Uma menina perdeu a mãe: como o pai e a psicologia podem ajudar?
Publicado por: Juliana Wallig em 28/7/2011
Categoria: Psicologia
 
Ser filha e não ter mãe, seja por morte, abandono físico ou emocional é uma experiência profunda e que afeta todo o processo de desenvolvimento da mulher. Cada forma de ausência (morte, abandono físico e/ou emocional) traz consequências específicas para a filha e, neste artigo, abordaremos os efeitos da morte materna durante a infância.

A relação mãe-filha é uma das relações mais intensas que a mulher vivencia em sua vida e tem um poderoso efeito na forma com que ela se relaciona com ela mesma e com o mundo. Esta relação é o ponto de partida para o desenvolvimento da mulher, ou seja, começamos a aprender o que é ser mulher com a nossa mãe. Com a morte materna precoce, todo o processo de desenvolvimento ficará abalado e a filha terá que se desenvolver por caminhos alternativos, pois ela se desenvolve em um vácuo maternal.

Quando uma perda significativa acontece, um processo de luto se instala. O enlutamento - processo ativo e dinâmico de lidar com o luto - é um ajustamento criativo que significa adaptar-se ao que é, mudar-se e reorganizar a vida de acordo com essa nova realidade. O objetivo final desse processo é a reorganização, o re-investimento de energia em si e no mundo. A polaridade interna e subjetiva do enlutamento é o luto, a experiência da perda em si e afeta as áreas afetiva, cognitiva, social e espiritual. Para que o luto possa ser acomodado de forma funcional, fazem-se necessárias duas mudanças psicológicas:
1) Reconhecer e aceitar a perda;

2) Experimentar e lidar com as emoções e problemas que advém da perda.

Adaptar-se à perda exige elementos que as crianças não possuem:

1) Compreensão total do que é morte;

2) Linguagem e encorajamento para falar de seus sentimentos. Além de não possuir recursos necessários para lidar com o luto, as meninas ainda sofrem a influência de fatores familiares, pois por acreditar que a criança não compreende a morte, por achar que será doloroso demais falar e reviver a perda e por querer proteger a criança do sofrimento, a família geralmente se cala e procura manter a vida o mais normal possível, pois a premissa é que elas sigam em frente. Ao calar-se, a família deixa de oferecer a oportunidade para que a criança viva o luto pela mãe e tenha suas necessidades emocionais atendidas. Isso trará diversas consequências para a menina e, futuramente, para a mulher.

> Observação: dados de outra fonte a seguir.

-- pv_equiv track=rewrite | github.com/Kaiho1618/MicroscopeController | service/image_process_service.py | _reorder_images_zigzag
-- ===== SOURCE A (Python) =====
-- from typing import Dict, Any, List, Tuple
--
-- def _reorder_images_zigzag(images: List[Any], grid_x: int, grid_y: int) -> List[Any]:
--     """
--     Reorder images from zigzag capture order to grid coordinate order
--
--     Example:
--     123
--     654
--     789
--     to
--     123
--     456
--     789
--     """
--     if len(images) != grid_x * grid_y:
--         raise ValueError(f"Expected {grid_x * grid_y} images, got {len(images)}")
--
--     reordered_images = [None] * (grid_x * grid_y)
--
--     for y in range(grid_y):
--         for x in range(grid_x):
--             if y % 2 == 0:
--                 zigzag_index = y * grid_x + x
--             else:
--                 zigzag_index = y * grid_x + (grid_x - 1 - x)
--
--             grid_index = y * grid_x + x
--             reordered_images[grid_index] = images[zigzag_index]
--
--     return reordered_images
-- ===== SOURCE B (Python) =====
-- def _reorder_images_zigzag(images, grid_x, grid_y):
--     if len(images) != grid_x * grid_y:
--         raise ValueError(f"Expected {grid_x * grid_y} images, got {len(images)}")
--     reordered = []
--     for y in range(grid_y):
--         row = images[y * grid_x:(y + 1) * grid_x]
--         reordered += row[::-1] if y % 2 == 1 else row
--     return reordered
-- ===== Notes on version B (the rewrite author's own statement) =====
-- stated objective: simpler
-- what changed: Replaces the per-cell modulo index arithmetic scattered into a preallocated buffer with row slices that are conditionally reversed and concatenated in one pass.
-- outside the precondition, e.g. on _reorder_images_zigzag([1, 2, 3, 4], -2, -2): A returns [None, None, None, None], B returns []
import Mathlib
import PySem

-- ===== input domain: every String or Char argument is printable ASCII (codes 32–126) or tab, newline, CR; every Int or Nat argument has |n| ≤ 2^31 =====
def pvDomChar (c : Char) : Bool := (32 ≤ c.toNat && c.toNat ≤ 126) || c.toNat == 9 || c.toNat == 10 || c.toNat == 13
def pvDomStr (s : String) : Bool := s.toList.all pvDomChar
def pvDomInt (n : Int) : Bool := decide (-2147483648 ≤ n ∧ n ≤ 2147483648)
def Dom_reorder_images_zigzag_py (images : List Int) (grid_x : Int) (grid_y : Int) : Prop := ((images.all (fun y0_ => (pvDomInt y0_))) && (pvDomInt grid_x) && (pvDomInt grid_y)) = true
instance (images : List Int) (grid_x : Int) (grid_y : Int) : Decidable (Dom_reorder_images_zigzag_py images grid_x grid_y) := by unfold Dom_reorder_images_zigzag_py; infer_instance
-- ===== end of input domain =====

-- B replaces A's per-cell modulo index arithmetic and scatter-assignment into a preallocated
-- buffer by chunking the input into row slices, reversing odd rows, and concatenating (objective: simpler).


-- ===== PORT A =====
-- Literal port of A. The up-front length check (ValueError) is excluded by Pre_; the buffer of
-- None cells is List (Option Int), and the final `.map (·.getD 0)` extracts the ints — under
-- Pre_ every cell has been assigned `some _`, so the default 0 is never the result.
def reorder_images_zigzag_py (images : List Int) (grid_x : Int) (grid_y : Int) : List Int :=
  let init : List (Option Int) := List.replicate (grid_x * grid_y).toNat none
  let buf :=
    (PySem.List.pyRange 0 grid_y 1).foldl (fun buf y =>
      (PySem.List.pyRange 0 grid_x 1).foldl (fun buf x =>
        let zigzag_index : Int :=
          if PySem.Int.mod y 2 == 0 then y * grid_x + x
          else y * grid_x + (grid_x - 1 - x)
        let grid_index : Int := y * grid_x + x
        PySem.List.pySetD buf grid_index (PySem.List.pyGet? images zigzag_index)) buf) init
  buf.map (fun o => o.getD 0)

-- ===== PORT B =====
-- Literal port of B: chunk into row slices, reverse odd rows ([::-1]), concatenate.
def reorder_images_zigzag_py_alt (images : List Int) (grid_x : Int) (grid_y : Int) : List Int :=
  (PySem.List.pyRange 0 grid_y 1).foldl (fun reordered y =>
    let row := PySem.List.slice images (some (y * grid_x)) (some ((y + 1) * grid_x))
    reordered ++ (if PySem.Int.mod y 2 == 1 then row.reverse else row)) []

-- ===== PRECONDITION & SPEC =====
-- Pre_ excludes (a) inputs where A raises ValueError (length ≠ grid_x*grid_y), and
-- (b) inputs with grid_y < 0 and nonempty images, where A returns a list of None —
-- not a value of the declared element type (B returns [] there).
def Pre_reorder_images_zigzag_py (images : List Int) (grid_x : Int) (grid_y : Int) : Prop :=
  (images.length : Int) = grid_x * grid_y ∧ (0 ≤ grid_y ∨ images = [])
instance (images : List Int) (grid_x : Int) (grid_y : Int) : Decidable (Pre_reorder_images_zigzag_py images grid_x grid_y) := by unfold Pre_reorder_images_zigzag_py; infer_instance
def pvWitness_reorder_images_zigzag_py : List Int × Int × Int := ([1, 2, 3, 6, 5, 4], 3, 2)

def Spec_reorder_images_zigzag_py (images : List Int) (grid_x : Int) (grid_y : Int) (out : List Int) : Prop := out = reorder_images_zigzag_py_alt images grid_x grid_y
instance (images : List Int) (grid_x : Int) (grid_y : Int) (out : List Int) : Decidable (Spec_reorder_images_zigzag_py images grid_x grid_y out) := by unfold Spec_reorder_images_zigzag_py; infer_instance

-- ===== CLAIM (what is proved, stated in full; the proofs are below) =====
def Claim_equal_reorder_images_zigzag_py : Prop := ∀ (images : List Int) (grid_x : Int) (grid_y : Int), Dom_reorder_images_zigzag_py images grid_x grid_y → Pre_reorder_images_zigzag_py images grid_x grid_y → Spec_reorder_images_zigzag_py images grid_x grid_y (reorder_images_zigzag_py images grid_x grid_y)

-- ===== LEMMAS AND PROOFS =====

-- Python's `y % 2` on a nonnegative y is plain Nat mod
theorem pv_mod2 (y : Nat) : PySem.Int.mod (y : Int) 2 = ((y % 2 : Nat) : Int) := by
  simp [PySem.Int.mod, Int.fmod_eq_emod]

-- one pass of scatter-assignments over a contiguous segment rewrites exactly that segment
theorem pv_foldl_set_range {α : Type} (g : Nat → α) : ∀ (n s : Nat) (buf : List α), s + n ≤ buf.length →
    (List.range n).foldl (fun b x => b.set (s + x) (g x)) buf
      = buf.take s ++ (List.range n).map g ++ buf.drop (s + n) := by
  intro n
  induction n with
  | zero => intro s buf h; simp
  | succ n ih =>
    intro s buf h
    rw [List.range_succ, List.foldl_append, List.foldl_cons, List.foldl_nil,
        ih s buf (by omega)]
    have hts : (List.take s buf).length = s := by rw [List.length_take]; omega
    have htm : (List.map g (List.range n)).length = n := by simp
    rw [List.append_assoc, List.set_append_right _ _ (by omega),
        List.set_append_right _ _ (by omega), hts, htm,
        List.drop_eq_getElem_cons (show s + n < buf.length by omega),
        show s + n - s - n = 0 from by omega, List.set_cons_zero]
    simp [show s + (n + 1) = s + n + 1 by omega]

-- gathering a contiguous segment by index equals slicing it
theorem pv_map_range_get {α : Type} (xs : List α) (s n : Nat) (h : s + n ≤ xs.length) :
    (List.range n).map (fun x => xs[s + x]?) = ((xs.drop s).take n).map some := by
  apply List.ext_getElem
  · simp; omega
  · intro k h1 h2
    simp only [List.length_map, List.length_range] at h1
    simp only [List.getElem_map, List.getElem_range, List.getElem_take, List.getElem_drop]
    rw [List.getElem?_eq_getElem (by omega)]

-- traversing indices back-to-front reverses the gathered list
theorem pv_map_rev {α : Type} (f : Nat → α) (n : Nat) :
    (List.range n).map (fun x => f (n - 1 - x)) = ((List.range n).map f).reverse := by
  apply List.ext_getElem
  · simp
  · intro k h1 h2
    simp [List.getElem_reverse]

theorem pv_flatMap_congr {α β : Type} (l : List α) (f g : α → List β)
    (h : ∀ x ∈ l, f x = g x) : l.flatMap f = l.flatMap g := by
  induction l with
  | nil => rfl
  | cons a l ih =>
    rw [List.flatMap_cons, List.flatMap_cons, h a (by simp),
        ih (fun x hx => h x (by simp [hx]))]

-- the zigzag source row for grid row y, as optional values
def pvRowOpt (images : List Int) (gx y : Nat) : List (Option Int) :=
  (List.range gx).map (fun x =>
    images[(if y % 2 = 0 then y * gx + x else y * gx + (gx - 1 - x))]?)

-- buffer invariant of A's outer loop: after k rows, the first k segments are filled
theorem pv_bufInv (images : List Int) (gx gy : Nat) :
    ∀ (k : Nat), k ≤ gy →
    (List.range k).foldl (fun buf y => (List.range gx).foldl (fun b x =>
        b.set (y * gx + x)
          (images[(if y % 2 = 0 then y * gx + x else y * gx + (gx - 1 - x))]?)) buf)
      (List.replicate (gx * gy) (none : Option Int))
    = (List.range k).flatMap (pvRowOpt images gx)
        ++ List.replicate ((gy - k) * gx) (none : Option Int) := by
  intro k
  induction k with
  | zero => intro _; simp [Nat.mul_comm]
  | succ k ih =>
    intro hk
    have hflen : ((List.range k).flatMap (pvRowOpt images gx)).length = k * gx := by
      simp [List.length_flatMap, pvRowOpt, List.map_const']
    rw [List.range_succ, List.foldl_append, List.foldl_cons, List.foldl_nil, ih (by omega)]
    have hmul : k * gx ≤ gy * gx := Nat.mul_le_mul_right gx (by omega)
    have hmul1 : (k + 1) * gx ≤ gy * gx := Nat.mul_le_mul_right gx hk
    have hbl : ((List.range k).flatMap (pvRowOpt images gx)
        ++ List.replicate ((gy - k) * gx) (none : Option Int)).length = gy * gx := by
      simp [hflen, Nat.sub_mul]; omega
    rw [pv_foldl_set_range
        (fun x => images[(if k % 2 = 0 then k * gx + x else k * gx + (gx - 1 - x))]?)
        gx (k * gx) _ (by rw [hbl, show k * gx + gx = (k + 1) * gx from by ring]; exact hmul1)]
    rw [List.take_left' hflen, List.drop_append, List.drop_eq_nil_of_le (by omega),
        hflen, show k * gx + gx - k * gx = gx from by omega, List.drop_replicate,
        List.flatMap_append, List.flatMap_cons, List.flatMap_nil]
    have hc : (gy - k) * gx - gx = (gy - (k + 1)) * gx := by
      rw [Nat.sub_mul gy (k + 1) gx, Nat.sub_mul gy k gx, Nat.add_mul, one_mul]
      omega
    rw [hc]
    simp [pvRowOpt, List.append_assoc]

-- Bool branch conditions of the ports, reduced to Nat parity
theorem pv_cond0 (y : Nat) : (PySem.Int.mod (y : Int) 2 == (0 : Int)) = decide (y % 2 = 0) := by
  rw [pv_mod2]
  rcases Nat.mod_two_eq_zero_or_one y with h | h <;> simp [h]

theorem pv_cond1 (y : Nat) : (PySem.Int.mod (y : Int) 2 == (1 : Int)) = decide (y % 2 = 1) := by
  rw [pv_mod2]
  rcases Nat.mod_two_eq_zero_or_one y with h | h <;> simp [h]

-- A's port, on nonnegative grid dimensions, in closed form
theorem pv_A_eq (images : List Int) (gx gy : Nat) :
    reorder_images_zigzag_py images (gx : Int) (gy : Int)
      = ((List.range gy).flatMap (pvRowOpt images gx)).map (fun o => o.getD 0) := by
  have h1 : reorder_images_zigzag_py images (gx : Int) (gy : Int)
      = ((List.range gy).foldl (fun buf y => (List.range gx).foldl (fun b x =>
            b.set (y * gx + x)
              (images[(if y % 2 = 0 then y * gx + x else y * gx + (gx - 1 - x))]?)) buf)
          (List.replicate (gx * gy) (none : Option Int))).map (fun o => o.getD 0) := by
    simp only [reorder_images_zigzag_py, PySem.List.pyRange_one, Int.sub_zero,
      Int.toNat_natCast, zero_add, List.foldl_map,
      show ((gx : Int) * (gy : Int)).toNat = gx * gy from by rw [← Nat.cast_mul, Int.toNat_natCast]]
    congr 1
    apply PySem.List.foldl_congr_mem
    intro buf y hy
    apply PySem.List.foldl_congr_mem
    intro b x hx
    rw [List.mem_range] at hx
    rw [pv_cond0]
    have hc1 : (y : Int) * gx + x = ((y * gx + x : Nat) : Int) := by push_cast; ring
    have hc2 : ((gx - 1 - x : Nat) : Int) = (gx : Int) - 1 - x := by omega
    have hc3 : (y : Int) * gx + ((gx : Int) - 1 - x) = ((y * gx + (gx - 1 - x) : Nat) : Int) := by
      rw [← hc2]; push_cast; ring
    by_cases hp : y % 2 = 0
    · rw [if_pos (by simp [hp]), hc1, PySem.List.pySetD_natCast, PySem.List.pyGet?_natCast,
          if_pos hp]
    · rw [if_neg (by simp [hp]), hc3, hc1, PySem.List.pySetD_natCast, PySem.List.pyGet?_natCast,
          if_neg hp]
  rw [h1, pv_bufInv images gx gy gy le_rfl]
  simp

-- B's port, on nonnegative grid dimensions, in closed form
theorem pv_B_eq (images : List Int) (gx gy : Nat) :
    reorder_images_zigzag_py_alt images (gx : Int) (gy : Int)
      = (List.range gy).flatMap (fun y =>
          if y % 2 = 1 then ((images.drop (y * gx)).take gx).reverse
          else (images.drop (y * gx)).take gx) := by
  simp only [reorder_images_zigzag_py_alt, PySem.List.pyRange_one, Int.sub_zero,
    Int.toNat_natCast, zero_add, List.foldl_map]
  rw [PySem.List.foldl_append_eq_flatMap, List.nil_append]
  apply pv_flatMap_congr
  intro y _
  have hc1 : ((y : Int) + 1) * gx = (((y + 1) * gx : Nat) : Int) := by push_cast; ring
  have hc2 : (y : Int) * gx = ((y * gx : Nat) : Int) := by push_cast; ring
  rw [pv_cond1, hc1, hc2, PySem.List.slice_natCast,
    show (y + 1) * gx - y * gx = gx from by rw [Nat.add_mul, one_mul]; omega]
  by_cases hp : y % 2 = 1 <;> simp [hp]

-- the two row forms agree when the row lies inside the input
theorem pv_row_eq (images : List Int) (gx gy y : Nat) (hy : y < gy)
    (hlen : images.length = gx * gy) :
    (pvRowOpt images gx y).map (fun o => o.getD 0)
      = if y % 2 = 1 then ((images.drop (y * gx)).take gx).reverse
        else (images.drop (y * gx)).take gx := by
  have hle : y * gx + gx ≤ images.length := by
    rw [hlen]
    calc y * gx + gx = (y + 1) * gx := by ring
      _ ≤ gy * gx := Nat.mul_le_mul_right gx hy
      _ = gx * gy := Nat.mul_comm _ _
  by_cases hp : y % 2 = 0
  · rw [if_neg (by omega)]
    simp only [pvRowOpt, hp, if_true]
    rw [pv_map_range_get images (y * gx) gx hle]
    simp [List.map_map, Function.comp_def]
  · rw [if_pos (by omega)]
    simp only [pvRowOpt, hp, if_false]
    rw [show (fun x => images[y * gx + (gx - 1 - x)]?)
          = (fun x => (fun t => images[y * gx + t]?) (gx - 1 - x)) from rfl,
      pv_map_rev (fun t => images[y * gx + t]?) gx,
      pv_map_range_get images (y * gx) gx hle]
    simp [List.map_map, Function.comp_def]

-- ===== VERDICT (by name: the statement is the Claim_ definition above) =====
theorem reorder_images_zigzag_py_spec : Claim_equal_reorder_images_zigzag_py := by
  intro images grid_x grid_y _ hpre
  obtain ⟨hlen, hy⟩ := hpre
  unfold Spec_reorder_images_zigzag_py
  by_cases hgy : 0 ≤ grid_y
  · by_cases hgx : 0 ≤ grid_x
    · -- main case: both dimensions nonnegative
      lift grid_x to ℕ using hgx with gx
      lift grid_y to ℕ using hgy with gy
      have hlenN : images.length = gx * gy := by exact_mod_cast hlen
      rw [pv_A_eq, pv_B_eq, List.map_flatMap]
      apply pv_flatMap_congr
      intro y hyr
      exact pv_row_eq images gx gy y (List.mem_range.mp hyr) hlenN
    · -- grid_x < 0 (so the grid is empty and images = [])
      have hprod : grid_x * grid_y = 0 :=
        le_antisymm (mul_nonpos_of_nonpos_of_nonneg (by omega) hgy)
          (by rw [← hlen]; positivity)
      have himg : images = [] := by
        rw [hprod] at hlen
        exact List.length_eq_zero_iff.mp (by exact_mod_cast hlen)
      simp [reorder_images_zigzag_py, reorder_images_zigzag_py_alt, himg, hprod,
        PySem.List.pyRange_one (a := 0) (b := grid_x),
        Int.toNat_of_nonpos (show grid_x ≤ 0 from by omega),
        PySem.List.slice]
  · -- grid_y < 0: Pre_ forces images = [] and an empty result on both sides
    have himg : images = [] := hy.resolve_left hgy
    have hprod : grid_x * grid_y = 0 := by rw [← hlen, himg]; rfl
    simp [reorder_images_zigzag_py, reorder_images_zigzag_py_alt, himg, hprod,
      PySem.List.pyRange_one (a := 0) (b := grid_y),
      Int.toNat_of_nonpos (show grid_y ≤ 0 from by omega)]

O enlutamento infantil é um processo longo e complexo que será procrastinado e se estenderá durante todas as etapas do desenvolvimento, conforme os recursos emocionais e cognitivos também se desenvolvem. Para poderem passar por esse processo de forma saudável, as crianças (e futuramente adolescentes e adultos) necessitam de um pai (ou sobrevivente) estável que possa oferecer oportunidades para a expressão dos sentimentos (raiva, tristeza, culpa, indiferença etc), fazer perguntas e ter a verdade como resposta. Somente o carinho não é suficiente; a criança necessita de cuidados e suporte consistentes com suas necessidades, ou seja, precisa de maternagem. Sem esses elementos, o luto torna-se secreto e solitário e a menina não encontra validação para a magnitude de sua perda.


Geralmente, a criança começa a construir dois pensamentos e sentimentos: a perda da mãe não é realmente significativa e ninguém percebeu como eu me senti transforma-se em “ninguém se importa”. Esses pensamentos e sentimentos permanecerão trancados dentro dela mesma e irão acompanhá-la ao longo de seu desenvolvimento e refletir em sua relação com o mundo e com as pessoas.
Durante a infância, a psicologia pode ajudar filha, pai (que também está enlutado pela morte da esposa) e a família a passarem por esse processo juntos, desenvolvendo a comunicação entre eles – o que e como falar – atitudes a serem tomadas etc. É importante que a menina (e futuramente mulher) tenha informações a respeito de sua mãe, saiba sua história, veja fotos. Isso a ajudará a construir sua boa forma de ser mulher.
A psicologia também pode contribuir muito com a mulher adulta que não conseguiu, por diversos motivos, acomodar seu luto de forma funcional. O foco central do trabalho terapêutico é que a filha consiga viver com a perda ao invés de sob o legado da perda. Para tal, a filha precisa reconhecer e lidar com duas questões fundamentais: 1) ela é filha de sua mãe e, portanto, é preciso que ela encontre um espaço emocional e mantenha vínculo com a mãe falecida e 2) ela é uma filha sem mãe.